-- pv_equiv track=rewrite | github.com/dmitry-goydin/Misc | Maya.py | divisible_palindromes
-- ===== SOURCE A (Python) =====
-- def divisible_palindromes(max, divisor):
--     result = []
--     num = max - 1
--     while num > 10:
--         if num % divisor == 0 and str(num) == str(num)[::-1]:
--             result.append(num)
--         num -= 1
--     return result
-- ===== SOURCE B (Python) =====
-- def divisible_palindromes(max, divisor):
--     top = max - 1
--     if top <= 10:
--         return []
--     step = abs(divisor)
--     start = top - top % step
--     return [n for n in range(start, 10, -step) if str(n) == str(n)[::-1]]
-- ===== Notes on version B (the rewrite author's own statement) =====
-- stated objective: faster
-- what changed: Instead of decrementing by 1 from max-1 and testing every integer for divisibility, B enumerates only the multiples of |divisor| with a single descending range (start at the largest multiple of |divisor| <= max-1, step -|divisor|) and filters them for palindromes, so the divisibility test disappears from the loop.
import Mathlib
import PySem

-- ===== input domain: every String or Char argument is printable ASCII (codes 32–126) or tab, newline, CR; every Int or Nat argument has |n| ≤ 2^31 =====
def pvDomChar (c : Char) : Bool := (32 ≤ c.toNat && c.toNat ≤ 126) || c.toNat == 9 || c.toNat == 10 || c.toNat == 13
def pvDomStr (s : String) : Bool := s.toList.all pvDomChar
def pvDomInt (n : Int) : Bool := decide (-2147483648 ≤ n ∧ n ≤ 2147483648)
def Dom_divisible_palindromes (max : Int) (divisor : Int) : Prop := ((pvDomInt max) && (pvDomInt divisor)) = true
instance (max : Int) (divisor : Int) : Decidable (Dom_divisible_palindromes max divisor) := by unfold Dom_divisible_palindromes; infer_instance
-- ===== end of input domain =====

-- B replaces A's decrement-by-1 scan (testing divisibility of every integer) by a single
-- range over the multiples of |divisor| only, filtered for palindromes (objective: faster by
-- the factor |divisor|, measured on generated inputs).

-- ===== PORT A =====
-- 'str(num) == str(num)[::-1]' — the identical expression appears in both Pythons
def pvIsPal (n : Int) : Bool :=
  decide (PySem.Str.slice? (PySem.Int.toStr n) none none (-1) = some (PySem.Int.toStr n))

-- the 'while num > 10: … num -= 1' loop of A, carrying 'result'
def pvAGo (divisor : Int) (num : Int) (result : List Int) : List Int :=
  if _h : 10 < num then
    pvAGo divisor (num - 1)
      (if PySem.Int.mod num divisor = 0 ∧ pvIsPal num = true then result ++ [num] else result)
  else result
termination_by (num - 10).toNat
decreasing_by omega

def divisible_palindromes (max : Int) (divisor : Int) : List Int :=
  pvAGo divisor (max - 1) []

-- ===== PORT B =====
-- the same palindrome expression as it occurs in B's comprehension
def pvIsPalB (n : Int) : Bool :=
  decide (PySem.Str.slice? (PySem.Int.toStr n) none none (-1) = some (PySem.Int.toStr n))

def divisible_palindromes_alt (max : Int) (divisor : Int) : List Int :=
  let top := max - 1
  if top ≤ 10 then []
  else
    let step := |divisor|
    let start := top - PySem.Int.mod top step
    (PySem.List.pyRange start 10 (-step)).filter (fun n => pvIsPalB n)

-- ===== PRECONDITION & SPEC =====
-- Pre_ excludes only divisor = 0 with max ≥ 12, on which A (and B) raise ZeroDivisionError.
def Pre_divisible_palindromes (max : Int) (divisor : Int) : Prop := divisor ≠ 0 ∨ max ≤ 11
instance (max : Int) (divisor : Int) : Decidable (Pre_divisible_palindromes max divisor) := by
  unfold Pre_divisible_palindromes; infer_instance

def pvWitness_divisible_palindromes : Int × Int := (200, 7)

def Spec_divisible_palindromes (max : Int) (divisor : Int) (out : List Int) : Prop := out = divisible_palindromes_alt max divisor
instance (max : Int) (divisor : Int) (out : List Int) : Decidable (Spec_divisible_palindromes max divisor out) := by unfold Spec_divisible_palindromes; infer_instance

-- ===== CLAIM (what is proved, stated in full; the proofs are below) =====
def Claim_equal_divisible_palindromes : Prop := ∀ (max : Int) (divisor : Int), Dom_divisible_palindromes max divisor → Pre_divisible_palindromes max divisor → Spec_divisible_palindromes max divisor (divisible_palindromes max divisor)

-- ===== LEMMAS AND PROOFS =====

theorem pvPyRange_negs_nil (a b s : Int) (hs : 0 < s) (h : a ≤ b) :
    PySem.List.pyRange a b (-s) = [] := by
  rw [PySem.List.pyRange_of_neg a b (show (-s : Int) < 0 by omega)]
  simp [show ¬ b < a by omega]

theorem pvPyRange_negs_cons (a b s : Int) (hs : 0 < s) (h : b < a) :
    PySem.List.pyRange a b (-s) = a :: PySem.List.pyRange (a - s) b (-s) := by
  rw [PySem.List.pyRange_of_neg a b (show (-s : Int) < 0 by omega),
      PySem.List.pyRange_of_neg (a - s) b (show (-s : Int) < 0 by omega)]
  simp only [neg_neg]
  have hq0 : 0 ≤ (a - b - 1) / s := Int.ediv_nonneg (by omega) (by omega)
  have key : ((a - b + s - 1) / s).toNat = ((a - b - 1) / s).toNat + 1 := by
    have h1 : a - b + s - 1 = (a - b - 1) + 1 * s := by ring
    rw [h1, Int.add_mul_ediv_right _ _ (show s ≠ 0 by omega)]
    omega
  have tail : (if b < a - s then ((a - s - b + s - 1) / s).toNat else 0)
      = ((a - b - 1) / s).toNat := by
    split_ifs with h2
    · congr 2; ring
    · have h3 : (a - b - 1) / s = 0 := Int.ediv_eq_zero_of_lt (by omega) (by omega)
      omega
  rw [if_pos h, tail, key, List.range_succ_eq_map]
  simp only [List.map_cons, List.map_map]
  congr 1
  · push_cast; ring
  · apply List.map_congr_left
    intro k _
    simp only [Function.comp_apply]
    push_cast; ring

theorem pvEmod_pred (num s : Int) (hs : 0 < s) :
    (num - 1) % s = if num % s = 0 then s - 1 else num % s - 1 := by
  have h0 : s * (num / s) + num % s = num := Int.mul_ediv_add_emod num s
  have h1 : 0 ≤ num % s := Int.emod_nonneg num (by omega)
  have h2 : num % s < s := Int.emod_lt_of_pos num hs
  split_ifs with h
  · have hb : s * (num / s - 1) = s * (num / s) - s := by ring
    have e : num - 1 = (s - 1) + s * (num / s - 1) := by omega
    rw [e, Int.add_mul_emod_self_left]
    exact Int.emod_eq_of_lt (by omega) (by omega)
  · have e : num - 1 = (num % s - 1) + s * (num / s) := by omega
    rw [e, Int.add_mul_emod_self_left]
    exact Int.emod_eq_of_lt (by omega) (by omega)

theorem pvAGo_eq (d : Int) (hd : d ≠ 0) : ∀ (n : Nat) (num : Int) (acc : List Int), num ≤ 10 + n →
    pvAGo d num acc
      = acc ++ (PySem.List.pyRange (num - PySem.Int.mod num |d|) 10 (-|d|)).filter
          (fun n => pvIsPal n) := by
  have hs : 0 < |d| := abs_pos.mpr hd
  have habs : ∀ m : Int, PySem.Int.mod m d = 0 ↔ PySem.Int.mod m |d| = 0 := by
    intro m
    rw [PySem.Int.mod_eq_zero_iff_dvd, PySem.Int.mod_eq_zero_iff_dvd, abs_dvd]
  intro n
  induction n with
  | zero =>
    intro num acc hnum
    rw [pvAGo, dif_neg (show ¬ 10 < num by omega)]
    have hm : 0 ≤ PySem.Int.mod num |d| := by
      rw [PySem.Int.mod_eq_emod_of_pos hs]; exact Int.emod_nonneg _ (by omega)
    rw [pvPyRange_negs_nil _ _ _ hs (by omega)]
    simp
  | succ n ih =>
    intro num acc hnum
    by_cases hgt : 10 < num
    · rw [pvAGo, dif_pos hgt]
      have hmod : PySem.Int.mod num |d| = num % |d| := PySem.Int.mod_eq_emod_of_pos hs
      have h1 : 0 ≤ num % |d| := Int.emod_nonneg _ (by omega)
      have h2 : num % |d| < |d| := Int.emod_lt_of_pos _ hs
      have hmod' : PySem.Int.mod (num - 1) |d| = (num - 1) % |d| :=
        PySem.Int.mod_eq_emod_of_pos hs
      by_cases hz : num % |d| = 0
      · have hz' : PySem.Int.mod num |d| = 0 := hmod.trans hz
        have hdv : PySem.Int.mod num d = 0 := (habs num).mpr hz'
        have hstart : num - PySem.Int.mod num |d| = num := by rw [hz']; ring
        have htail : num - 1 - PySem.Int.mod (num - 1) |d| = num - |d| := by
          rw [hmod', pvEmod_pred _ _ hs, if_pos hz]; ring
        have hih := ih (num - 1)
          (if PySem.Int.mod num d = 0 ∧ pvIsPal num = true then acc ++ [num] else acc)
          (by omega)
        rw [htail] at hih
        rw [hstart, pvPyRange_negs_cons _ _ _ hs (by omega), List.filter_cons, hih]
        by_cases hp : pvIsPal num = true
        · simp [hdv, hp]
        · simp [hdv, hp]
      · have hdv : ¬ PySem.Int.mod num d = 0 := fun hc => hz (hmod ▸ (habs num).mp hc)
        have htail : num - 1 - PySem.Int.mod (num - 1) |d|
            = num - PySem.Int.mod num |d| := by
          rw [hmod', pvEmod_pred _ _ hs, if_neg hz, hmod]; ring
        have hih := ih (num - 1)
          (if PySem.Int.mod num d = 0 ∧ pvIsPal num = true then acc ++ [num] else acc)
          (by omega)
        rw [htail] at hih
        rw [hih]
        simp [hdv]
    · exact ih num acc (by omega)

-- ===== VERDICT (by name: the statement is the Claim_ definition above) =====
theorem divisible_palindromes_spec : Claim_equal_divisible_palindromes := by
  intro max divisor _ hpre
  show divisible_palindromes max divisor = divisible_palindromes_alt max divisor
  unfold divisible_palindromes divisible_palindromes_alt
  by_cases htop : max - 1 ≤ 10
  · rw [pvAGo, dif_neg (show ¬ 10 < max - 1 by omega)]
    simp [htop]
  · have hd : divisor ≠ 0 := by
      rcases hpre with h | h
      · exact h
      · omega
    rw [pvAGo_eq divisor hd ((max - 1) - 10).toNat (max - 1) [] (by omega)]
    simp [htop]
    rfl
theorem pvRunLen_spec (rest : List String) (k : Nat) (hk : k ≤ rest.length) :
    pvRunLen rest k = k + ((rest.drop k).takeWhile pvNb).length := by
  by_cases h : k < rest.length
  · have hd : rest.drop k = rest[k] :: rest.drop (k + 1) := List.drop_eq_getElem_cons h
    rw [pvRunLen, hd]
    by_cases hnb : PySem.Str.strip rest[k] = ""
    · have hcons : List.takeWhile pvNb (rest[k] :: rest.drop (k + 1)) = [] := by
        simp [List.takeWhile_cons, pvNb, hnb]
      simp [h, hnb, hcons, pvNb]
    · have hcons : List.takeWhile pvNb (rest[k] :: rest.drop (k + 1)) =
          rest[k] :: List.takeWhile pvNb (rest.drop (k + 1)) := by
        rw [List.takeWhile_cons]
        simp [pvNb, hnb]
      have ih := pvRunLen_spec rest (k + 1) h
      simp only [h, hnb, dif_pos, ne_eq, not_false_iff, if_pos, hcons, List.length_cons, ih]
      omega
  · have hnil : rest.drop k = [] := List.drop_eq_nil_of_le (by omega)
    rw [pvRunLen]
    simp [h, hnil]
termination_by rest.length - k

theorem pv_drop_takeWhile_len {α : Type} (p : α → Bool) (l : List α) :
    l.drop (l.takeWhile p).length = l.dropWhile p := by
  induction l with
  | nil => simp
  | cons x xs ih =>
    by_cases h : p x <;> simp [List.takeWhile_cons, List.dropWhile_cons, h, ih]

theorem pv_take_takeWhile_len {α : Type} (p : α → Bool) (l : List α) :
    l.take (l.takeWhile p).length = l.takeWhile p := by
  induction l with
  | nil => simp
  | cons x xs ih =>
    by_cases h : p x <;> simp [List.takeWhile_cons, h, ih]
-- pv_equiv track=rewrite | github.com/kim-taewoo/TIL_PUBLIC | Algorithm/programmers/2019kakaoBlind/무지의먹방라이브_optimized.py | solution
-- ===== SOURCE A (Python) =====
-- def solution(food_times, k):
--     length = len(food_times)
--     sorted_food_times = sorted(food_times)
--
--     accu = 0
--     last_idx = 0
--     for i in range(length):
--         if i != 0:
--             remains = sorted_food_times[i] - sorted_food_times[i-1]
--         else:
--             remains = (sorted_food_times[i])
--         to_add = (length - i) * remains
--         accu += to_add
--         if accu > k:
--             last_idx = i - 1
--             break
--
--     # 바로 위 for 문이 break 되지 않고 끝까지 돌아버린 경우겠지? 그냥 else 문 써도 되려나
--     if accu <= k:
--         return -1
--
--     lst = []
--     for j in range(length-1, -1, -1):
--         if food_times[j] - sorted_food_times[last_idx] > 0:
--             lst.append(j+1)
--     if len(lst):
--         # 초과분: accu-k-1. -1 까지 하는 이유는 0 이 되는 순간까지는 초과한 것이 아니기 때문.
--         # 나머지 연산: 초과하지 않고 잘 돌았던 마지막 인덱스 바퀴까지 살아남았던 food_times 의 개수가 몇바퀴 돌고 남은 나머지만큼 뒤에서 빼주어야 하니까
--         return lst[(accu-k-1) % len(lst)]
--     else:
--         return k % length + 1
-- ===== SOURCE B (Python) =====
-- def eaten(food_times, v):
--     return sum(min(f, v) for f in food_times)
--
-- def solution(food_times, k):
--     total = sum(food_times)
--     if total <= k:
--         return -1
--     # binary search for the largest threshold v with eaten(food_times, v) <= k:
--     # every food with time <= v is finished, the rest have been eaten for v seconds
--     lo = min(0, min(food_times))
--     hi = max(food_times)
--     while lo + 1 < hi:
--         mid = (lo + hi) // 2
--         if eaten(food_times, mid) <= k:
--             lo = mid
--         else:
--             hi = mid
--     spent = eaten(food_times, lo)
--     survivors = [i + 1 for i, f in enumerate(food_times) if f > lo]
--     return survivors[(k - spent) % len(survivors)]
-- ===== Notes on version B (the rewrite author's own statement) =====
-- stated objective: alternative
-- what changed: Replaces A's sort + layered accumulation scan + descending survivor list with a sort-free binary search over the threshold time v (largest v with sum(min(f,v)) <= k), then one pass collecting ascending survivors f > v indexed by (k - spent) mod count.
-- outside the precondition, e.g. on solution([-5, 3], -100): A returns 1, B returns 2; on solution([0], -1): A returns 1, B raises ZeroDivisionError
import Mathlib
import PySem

What you will do —
After reading through the material, report every line that holds "scan".

Output for this task —
-- B replaces A's decrement-by-1 scan (testing divisibility of every integer) by a single
-- what changed: Replaces A's sort + layered accumulation scan + descending survivor list with a sort-free binary search over the threshold time v (largest v with sum(min(f,v)) <= k), then one pass collecting ascending survivors f > v indexed by (k - spent) mod count.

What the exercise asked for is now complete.